## PROVIDED RECORDS

━━━━━━━━━━

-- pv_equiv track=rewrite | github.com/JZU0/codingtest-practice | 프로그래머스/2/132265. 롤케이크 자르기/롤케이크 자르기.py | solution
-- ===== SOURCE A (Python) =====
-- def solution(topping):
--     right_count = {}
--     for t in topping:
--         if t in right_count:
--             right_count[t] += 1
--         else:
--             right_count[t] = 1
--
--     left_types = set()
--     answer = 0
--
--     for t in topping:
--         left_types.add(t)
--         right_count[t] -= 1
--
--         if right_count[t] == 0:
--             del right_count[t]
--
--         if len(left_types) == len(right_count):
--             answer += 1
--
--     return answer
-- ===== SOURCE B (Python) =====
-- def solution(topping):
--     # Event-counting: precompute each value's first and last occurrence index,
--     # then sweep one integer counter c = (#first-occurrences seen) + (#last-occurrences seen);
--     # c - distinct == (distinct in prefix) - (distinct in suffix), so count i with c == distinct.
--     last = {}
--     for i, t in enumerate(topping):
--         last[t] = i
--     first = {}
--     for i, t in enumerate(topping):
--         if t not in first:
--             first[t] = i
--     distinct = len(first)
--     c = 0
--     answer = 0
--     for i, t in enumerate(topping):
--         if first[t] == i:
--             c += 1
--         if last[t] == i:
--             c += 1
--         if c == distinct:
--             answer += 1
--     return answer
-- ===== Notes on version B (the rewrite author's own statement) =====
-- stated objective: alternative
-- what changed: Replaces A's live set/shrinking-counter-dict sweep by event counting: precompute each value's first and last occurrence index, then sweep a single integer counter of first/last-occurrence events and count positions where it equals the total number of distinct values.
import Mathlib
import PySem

━━━━━━━━━━

## TASK STATEMENT
Exactly as written, return every line of the material.

## RESULT
-- pv_equiv track=rewrite | github.com/JZU0/codingtest-practice | 프로그래머스/2/132265. 롤케이크 자르기/롤케이크 자르기.py | solution
-- ===== SOURCE A (Python) =====
-- def solution(topping):
--     right_count = {}
--     for t in topping:
--         if t in right_count:
--             right_count[t] += 1
--         else:
--             right_count[t] = 1
--
--     left_types = set()
--     answer = 0
--
--     for t in topping:
--         left_types.add(t)
--         right_count[t] -= 1
--
--         if right_count[t] == 0:
--             del right_count[t]
--
--         if len(left_types) == len(right_count):
--             answer += 1
--
--     return answer
-- ===== SOURCE B (Python) =====
-- def solution(topping):
--     # Event-counting: precompute each value's first and last occurrence index,
--     # then sweep one integer counter c = (#first-occurrences seen) + (#last-occurrences seen);
--     # c - distinct == (distinct in prefix) - (distinct in suffix), so count i with c == distinct.
--     last = {}
--     for i, t in enumerate(topping):
--         last[t] = i
--     first = {}
--     for i, t in enumerate(topping):
--         if t not in first:
--             first[t] = i
--     distinct = len(first)
--     c = 0
--     answer = 0
--     for i, t in enumerate(topping):
--         if first[t] == i:
--             c += 1
--         if last[t] == i:
--             c += 1
--         if c == distinct:
--             answer += 1
--     return answer
-- ===== Notes on version B (the rewrite author's own statement) =====
-- stated objective: alternative
-- what changed: Replaces A's live set/shrinking-counter-dict sweep by event counting: precompute each value's first and last occurrence index, then sweep a single integer counter of first/last-occurrence events and count positions where it equals the total number of distinct values.
import Mathlib
import PySem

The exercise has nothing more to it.